OK, it’s a little late in the season to discuss the preparations needed by snowbirds prior to migration. I lived in Florida for 15 years and could spot the migration patterns by observing the change in license plates that came with the change in the season. Especially those license plates in French on cars driven by snowbirds from Quebec.
It’s the driving that prompted this post. In researching tips on what snowbirds should do in preparing their northern homes for winter (a post I’ll save for next fall), I read an article that said that Florida requires anyone who has a vehicle in the state of Florida for more than 90 days per year has to register the car in Florida and meet the state’s minimum car insurance requirements. To make matters worse, the day count isn’t 90 consecutive days.
In the first year, snowbirds may catch a break since the time spent is likely to cross two years with less than 90 days in each year. It’s when they repeat that migratory pattern in year two that there can be a problem.
U.S. residents don’t need a Florida driver’s license but Canadian residents who are snowbirds need a U.S. driver’s license. A spokeswoman for the Florida Department of Highway Safety and Motor Vehicles said that Canadian snowbirds face the same registration and car insurance requirements as those for residents of other U.S. states.
Some U.S. snowbirds make Florida their primary residence to enjoy the fact that there’s no state income tax. Those snowbirds would need to register their vehicle in Florida and have a Florida driver’s license.
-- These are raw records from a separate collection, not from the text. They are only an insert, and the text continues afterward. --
-- pv_equiv track=rewrite | github.com/Self-Lakshh/QueryMind_AI | ai/inference/inference_server.py | detect_tables_used
-- ===== SOURCE A (Python) =====
-- def detect_tables_used(sql, schema_info):
--     """Identifies which tables from schema are used in the SQL."""
--     available_tables = schema_info.get("tables", [])
--     used = []
--     sql_upper = sql.upper()
--     for table in available_tables:
--         if f" {table.upper()} " in f" {sql_upper} " or f" {table.upper()}." in f" {sql_upper} ":
--             used.append(table)
--     return list(set(used))
-- ===== SOURCE B (Python) =====
-- def detect_tables_used(sql, schema_info):
--     """Identifies which tables from schema are used in the SQL.
--
--     Index-once strategy: one scan of the padded upper-cased SQL collects every
--     substring that starts right after a space, ends right before a space or a
--     dot, and is no longer than the longest table name; each table then costs a
--     single O(1) set lookup instead of a substring scan of the whole SQL.
--     """
--     tables = schema_info.get("tables", [])
--     longest = 0
--     for t in tables:
--         longest = max(longest, len(t))
--     padded = " " + sql.upper() + " "
--     candidates = set()
--     for i, ch in enumerate(padded):
--         if ch == " ":
--             cur = ""
--             for c in padded[i + 1 : i + longest + 2]:
--                 if c in " .":
--                     candidates.add(cur)
--                 cur += c
--     return list({t for t in tables if t.upper() in candidates})
-- ===== Notes on version B (the rewrite author's own statement) =====
-- stated objective: alternative
-- what changed: A scans the whole SQL string once per table with two substring tests; B scans the SQL once, building a set of candidate substrings (starting after a space, ending before a space or dot, capped at the longest table-name length), then answers each table with a single set lookup.
import Mathlib
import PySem

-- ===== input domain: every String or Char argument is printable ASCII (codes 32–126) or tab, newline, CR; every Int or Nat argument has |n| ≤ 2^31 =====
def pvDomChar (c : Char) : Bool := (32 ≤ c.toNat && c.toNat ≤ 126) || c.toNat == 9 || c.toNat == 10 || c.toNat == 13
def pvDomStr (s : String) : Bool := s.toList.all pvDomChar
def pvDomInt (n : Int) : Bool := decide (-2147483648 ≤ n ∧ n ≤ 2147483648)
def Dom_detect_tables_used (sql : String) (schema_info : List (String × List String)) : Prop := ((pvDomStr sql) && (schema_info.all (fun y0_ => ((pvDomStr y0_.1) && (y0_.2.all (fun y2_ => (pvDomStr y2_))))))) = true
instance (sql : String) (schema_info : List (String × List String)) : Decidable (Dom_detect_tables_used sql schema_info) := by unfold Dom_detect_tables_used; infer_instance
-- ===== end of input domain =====

-- B replaces A's per-table substring scans by one index built from the SQL (every substring
-- that starts right after a space, ends right before a space/dot and is no longer than the
-- longest table name) followed by one set lookup per table; return value is unchanged and is
-- compared as a set (Python's list(set(...)) hash order is not modelled; both ports return
-- first-occurrence order).

-- ===== PORT A =====
def detect_tables_used (sql : String) (schema_info : List (String × List String)) : List String :=
  -- available_tables = schema_info.get("tables", [])
  let available_tables := (PySem.Dict.mk schema_info).getD "tables" []
  -- sql_upper = sql.upper()
  let sql_upper := PySem.Chars.upper sql.toList
  -- for table in available_tables: if " TABLE " in " SQL " or " TABLE." in " SQL ": used.append(table)
  let used := available_tables.foldl
    (fun used table =>
      if PySem.Chars.isIn (' ' :: (PySem.Chars.upper table.toList ++ [' '])) (' ' :: (sql_upper ++ [' '])) ||
         PySem.Chars.isIn (' ' :: (PySem.Chars.upper table.toList ++ ['.'])) (' ' :: (sql_upper ++ [' ']))
      then used ++ [table] else used) []
  -- return list(set(used)) — ported as first-occurrence dedup (outputs are compared as sets)
  PySem.Set.ofList used

-- ===== PORT B =====
-- c in " ."  ⟺  c == ' ' or c == '.'
def pvDelim (c : Char) : Bool := c = ' ' || c = '.'

def detect_tables_used_alt (sql : String) (schema_info : List (String × List String)) : List String :=
  let tables := (PySem.Dict.mk schema_info).getD "tables" []
  -- longest = 0; for t in tables: longest = max(longest, len(t))
  let longest : Int := tables.foldl (fun acc t => max acc (PySem.Str.len t)) 0
  -- padded = " " + sql.upper() + " "
  let padded : List Char := ' ' :: (PySem.Chars.upper sql.toList ++ [' '])
  -- for i, ch in enumerate(padded): if ch == " ": cur = ""
  --   for c in padded[i+1 : i+longest+2]: if c in " .": candidates.add(cur); cur += c
  let cands : PySem.Set (List Char) :=
    (PySem.List.enumerate padded).foldl
      (fun s p => if p.2 = ' '
        then ((PySem.List.slice padded (some (p.1 + 1)) (some (p.1 + longest + 2))).foldl
                (fun st c => (if pvDelim c then PySem.Set.add st.1 st.2 else st.1, st.2 ++ [c]))
                (s, ([] : List Char))).1
        else s)
      PySem.Set.empty
  -- return list({t for t in tables if t.upper() in candidates}) — first-occurrence order (set order not modelled)
  PySem.Set.ofList (tables.filter (fun t => PySem.Set.contains cands (PySem.Chars.upper t.toList)))

-- ===== PRECONDITION & SPEC =====
def Spec_detect_tables_used (sql : String) (schema_info : List (String × List String)) (out : List String) : Prop := out = detect_tables_used_alt sql schema_info
instance (sql : String) (schema_info : List (String × List String)) (out : List String) : Decidable (Spec_detect_tables_used sql schema_info out) := by unfold Spec_detect_tables_used; infer_instance

-- ===== CLAIM (what is proved, stated in full; the proofs are below) =====
def Claim_equal_detect_tables_used : Prop := ∀ (sql : String) (schema_info : List (String × List String)), Dom_detect_tables_used sql schema_info → Spec_detect_tables_used sql schema_info (detect_tables_used sql schema_info)

-- ===== LEMMAS AND PROOFS =====

-- membership in the result of B's inner loop over one window
theorem pv_mem_inner (w : List Char) :
    ∀ (s : PySem.Set (List Char)) (cur x : List Char),
    (x ∈ (w.foldl (fun st c => (if pvDelim c then PySem.Set.add st.1 st.2 else st.1, st.2 ++ [c]))
        (s, cur)).1)
    ↔ x ∈ s ∨ ∃ y d r, w = y ++ d :: r ∧ pvDelim d = true ∧ x = cur ++ y := by
  induction w with
  | nil => simp
  | cons c w ih =>
    intro s cur x
    rw [List.foldl_cons, ih]
    constructor
    · rintro (hs | ⟨y, d, r, hw, hd, hx⟩)
      · by_cases hc : pvDelim c
        · simp [hc, PySem.Set.mem_add] at hs
          rcases hs with hs | rfl
          · exact Or.inl hs
          · exact Or.inr ⟨[], c, w, by simp, hc, by simp⟩
        · simp [hc] at hs
          exact Or.inl hs
      · exact Or.inr ⟨c :: y, d, r, by simp [hw], hd, by simp [hx]⟩
    · rintro (hs | ⟨y, d, r, hw, hd, hx⟩)
      · left
        by_cases hc : pvDelim c <;> simp [hc, PySem.Set.mem_add, hs]
      · cases y with
        | nil =>
          simp at hw
          obtain ⟨rfl, rfl⟩ := hw
          left
          simp [hd, PySem.Set.mem_add, hx]
        | cons a y =>
          simp at hw
          obtain ⟨rfl, hw⟩ := hw
          exact Or.inr ⟨y, d, r, hw, hd, by simp [hx]⟩

-- membership in B's candidate set, as a statement about positions in `full`
theorem pv_mem_outer (full : List Char) (longest : Int) :
    ∀ (l : List Char) (k : Int) (s : PySem.Set (List Char)) (x : List Char),
    (x ∈ (PySem.List.enumerate l k).foldl
        (fun s p => if p.2 = ' '
          then ((PySem.List.slice full (some (p.1 + 1)) (some (p.1 + longest + 2))).foldl
                  (fun st c => (if pvDelim c then PySem.Set.add st.1 st.2 else st.1, st.2 ++ [c]))
                  (s, ([] : List Char))).1
          else s) s)
    ↔ x ∈ s ∨ ∃ j : Nat, ∃ _ : j < l.length, l[j] = ' ' ∧
        ∃ d r, PySem.List.slice full (some (k + j + 1)) (some (k + j + longest + 2)) = x ++ d :: r ∧ pvDelim d = true := by
  intro l
  induction l with
  | nil => simp [PySem.List.enumerate]
  | cons c l ih =>
    intro k s x
    rw [PySem.List.enumerate_cons, List.foldl_cons, ih]
    have hmem : (x ∈ (if c = ' '
          then ((PySem.List.slice full (some (k + 1)) (some (k + longest + 2))).foldl
                  (fun st c => (if pvDelim c then PySem.Set.add st.1 st.2 else st.1, st.2 ++ [c]))
                  (s, ([] : List Char))).1
          else s)) ↔ x ∈ s ∨ (c = ' ' ∧
        ∃ d r, PySem.List.slice full (some (k + 1)) (some (k + longest + 2)) = x ++ d :: r ∧ pvDelim d = true) := by
      by_cases hc : c = ' '
      · rw [if_pos hc, pv_mem_inner]
        simp only [hc, true_and, List.nil_append]
        constructor
        · rintro (hs | ⟨y, d, r, hw, hd, rfl⟩)
          · exact Or.inl hs
          · exact Or.inr ⟨d, r, hw, hd⟩
        · rintro (hs | ⟨d, r, hw, hd⟩)
          · exact Or.inl hs
          · exact Or.inr ⟨x, d, r, hw, hd, rfl⟩
      · simp [hc]
    rw [hmem]
    constructor
    · rintro (hs | ⟨j, hj, hsp, d, r, hw, hd⟩)
      · rcases hs with hs | ⟨hc, d, r, hw, hd⟩
        · exact Or.inl hs
        · refine Or.inr ⟨0, by simp, by simpa using hc, d, r, ?_, hd⟩
          simpa using hw
      · refine Or.inr ⟨j + 1, by simpa using hj, by simpa using hsp, d, r, ?_, hd⟩
        have : k + 1 + (j : Int) = k + ((j : Nat) + 1 : Nat) := by push_cast; ring
        rw [← this]; exact hw
    · rintro (hs | ⟨j, hj, hsp, d, r, hw, hd⟩)
      · exact Or.inl (Or.inl hs)
      · cases j with
        | zero =>
          refine Or.inl (Or.inr ⟨by simpa using hsp, d, r, ?_, hd⟩)
          simpa using hw
        | succ j =>
          refine Or.inr ⟨j, by simpa using hj, by simpa using hsp, d, r, ?_, hd⟩
          have : k + 1 + (j : Int) = k + ((j + 1 : Nat) : Int) := by push_cast; ring
          rw [this]; exact hw

-- a decomposition of `take m xs` is a decomposition of `xs` short enough to survive the take
theorem pv_take_decomp {α : Type} (xs y : List α) (d : α) (m : Nat) :
    (∃ r, xs.take m = y ++ d :: r) ↔ (∃ r, xs = y ++ d :: r) ∧ y.length + 1 ≤ m := by
  constructor
  · rintro ⟨r, hr⟩
    have hxs : xs = y ++ d :: (r ++ xs.drop m) := by
      conv_lhs => rw [← List.take_append_drop m xs]
      rw [hr]; simp
    have hlen : y.length + 1 ≤ m := by
      have := congrArg List.length hr
      simp [List.length_take] at this
      omega
    exact ⟨⟨_, hxs⟩, hlen⟩
  · rintro ⟨⟨r, rfl⟩, hlen⟩
    refine ⟨(d :: r).take (m - y.length) |>.tail, ?_⟩
    rw [List.take_append, List.take_of_length_le (by omega)]
    congr 1
    have : m - y.length = (m - y.length - 1) + 1 := by omega
    rw [this, List.take_succ_cons]
    simp

-- the window at position j is a take of a drop of `full`
theorem pv_window_eq (full : List Char) (longest : Int) (hL : 0 ≤ longest) (j : Nat) :
    PySem.List.slice full (some ((j : Int) + 1)) (some ((j : Int) + longest + 2))
      = (full.drop (j + 1)).take (longest.toNat + 1) := by
  rw [PySem.List.slice_toNat full (by omega) (by omega)]
  have h1 : ((j : Int) + 1).toNat = j + 1 := by omega
  rw [h1]
  have h2 : ((j : Int) + longest + 2).toNat - (j + 1) = longest.toNat + 1 := by omega
  rw [h2]

-- position-with-window form  ⟺  A's two infix tests, for x short enough
theorem pv_occ_iff (full x : List Char) (longest : Int) (hL : 0 ≤ longest)
    (hx : x.length ≤ longest.toNat) :
    (∃ j : Nat, ∃ _ : j < full.length, full[j] = ' ' ∧
        ∃ d r, PySem.List.slice full (some ((j : Int) + 1)) (some ((j : Int) + longest + 2)) = x ++ d :: r ∧ pvDelim d = true)
    ↔ ((' ' :: (x ++ [' '])) <:+: full ∨ (' ' :: (x ++ ['.'])) <:+: full) := by
  have key : (∃ j : Nat, ∃ _ : j < full.length, full[j] = ' ' ∧
        ∃ d r, full.drop (j + 1) = x ++ d :: r ∧ pvDelim d = true)
      ↔ ((' ' :: (x ++ [' '])) <:+: full ∨ (' ' :: (x ++ ['.'])) <:+: full) := by
    constructor
    · rintro ⟨j, hj, hsp, d, r, hdr, hd⟩
      have hfull : full = full.take j ++ ' ' :: (x ++ d :: r) := by
        conv_lhs => rw [← List.take_append_drop j full, List.drop_eq_getElem_cons hj, hsp, hdr]
      have hinf : (' ' :: (x ++ [d])) <:+: full := by
        rw [hfull]
        exact ⟨full.take j, r, by simp⟩
      have : d = ' ' ∨ d = '.' := by
        simp [pvDelim] at hd; tauto
      rcases this with rfl | rfl
      · exact Or.inl hinf
      · exact Or.inr hinf
    · have h : ∀ d : Char, pvDelim d = true → (' ' :: (x ++ [d])) <:+: full →
          (∃ j : Nat, ∃ _ : j < full.length, full[j] = ' ' ∧
            ∃ d r, full.drop (j + 1) = x ++ d :: r ∧ pvDelim d = true) := by
        rintro d hd ⟨u, v, huv⟩
        subst huv
        have hfull : u ++ ' ' :: (x ++ [d]) ++ v = u ++ (' ' :: (x ++ d :: v)) := by simp
        rw [hfull]
        have hj : u.length < (u ++ (' ' :: (x ++ d :: v))).length := by simp
        refine ⟨u.length, hj, ?_, d, v, ?_, hd⟩
        · rw [List.getElem_append_right (le_refl u.length)]
          simp
        · have h1 : u ++ (' ' :: (x ++ d :: v)) = (u ++ [' ']) ++ (x ++ d :: v) := by simp
          have h2 : u.length + 1 = (u ++ [' ']).length := by simp
          rw [h1, h2, List.drop_left]
      rintro (hinf | hinf)
      · exact h ' ' (by simp [pvDelim]) hinf
      · exact h '.' (by simp [pvDelim]) hinf
  rw [← key]
  constructor <;> rintro ⟨j, hj, hsp, d, r, hdr, hd⟩
  · rw [pv_window_eq full longest hL j] at hdr
    obtain ⟨⟨r', hr'⟩, -⟩ := (pv_take_decomp (full.drop (j+1)) x d (longest.toNat + 1)).mp ⟨r, hdr⟩
    exact ⟨j, hj, hsp, d, r', hr', hd⟩
  · refine ⟨j, hj, hsp, d, ?_⟩
    rw [pv_window_eq full longest hL j]
    obtain ⟨r', hr'⟩ := (pv_take_decomp (full.drop (j+1)) x d (longest.toNat + 1)).mpr ⟨⟨r, hdr⟩, by omega⟩
    exact ⟨r', hr', hd⟩

-- the two ports agree on every input
theorem pv_main (sql : String) (schema_info : List (String × List String)) :
    detect_tables_used sql schema_info = detect_tables_used_alt sql schema_info := by
  unfold detect_tables_used detect_tables_used_alt
  dsimp only
  rw [PySem.List.foldl_append_if]
  simp only [List.nil_append, List.map_id']
  congr 1
  apply List.filter_congr
  intro t ht
  have hmax := PySem.List.le_foldl_max_int ((PySem.Dict.mk schema_info).getD "tables" []) (fun t => PySem.Str.len t) 0
  set tables := (PySem.Dict.mk schema_info).getD "tables" [] with htab
  set longest : Int := tables.foldl (fun acc t => max acc (PySem.Str.len t)) 0 with hlong
  have hL : 0 ≤ longest := hmax.1
  have hlen : (PySem.Chars.upper t.toList).length ≤ longest.toNat := by
    have h1 := hmax.2 t ht
    have h2 : PySem.Str.len t = (t.toList.length : Int) := by
      simp [PySem.Str.len_eq]
    have h3 : (PySem.Chars.upper t.toList).length = t.toList.length := by
      simp [PySem.Chars.upper]
    omega
  set U := PySem.Chars.upper sql.toList with hU
  set P : List Char := ' ' :: (U ++ [' ']) with hP
  set TU := PySem.Chars.upper t.toList with hTU
  rw [Bool.eq_iff_iff]
  rw [Bool.or_eq_true, PySem.Chars.isIn_iff_infix, PySem.Chars.isIn_iff_infix,
      PySem.Set.contains_iff, pv_mem_outer P longest P 0 PySem.Set.empty TU]
  have hempty : (TU ∈ PySem.Set.empty) ↔ False := by
    simp [PySem.Set.empty]
  rw [hempty]
  simp only [zero_add, false_or]
  rw [pv_occ_iff P TU longest hL hlen]

-- ===== VERDICT (by name: the statement is the Claim_ definition above) =====
theorem detect_tables_used_spec : Claim_equal_detect_tables_used := by
  intro sql schema_info _
  unfold Spec_detect_tables_used
  exact pv_main sql schema_info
While this post has focused on Florida law, snowbirds who migrate to other southern states should check with that state’s department of motor vehicles to see what’s required in the way of registration and insurance on their vehicle while enjoying the mild weather. If it sounds like too much of a bother, think of what could happen if your car insurance company won’t pay a claim because you misrepresented the location of your car.
I’ll also suggest that minimum car insurance coverage isn’t likely to be the best answer when insuring your vehicle. The best decision is likely to be to carry the same coverage you have in your home state. Accidents can happen anywhere.
If you’re a snowbird, what do you do about you car’s registration and insurance?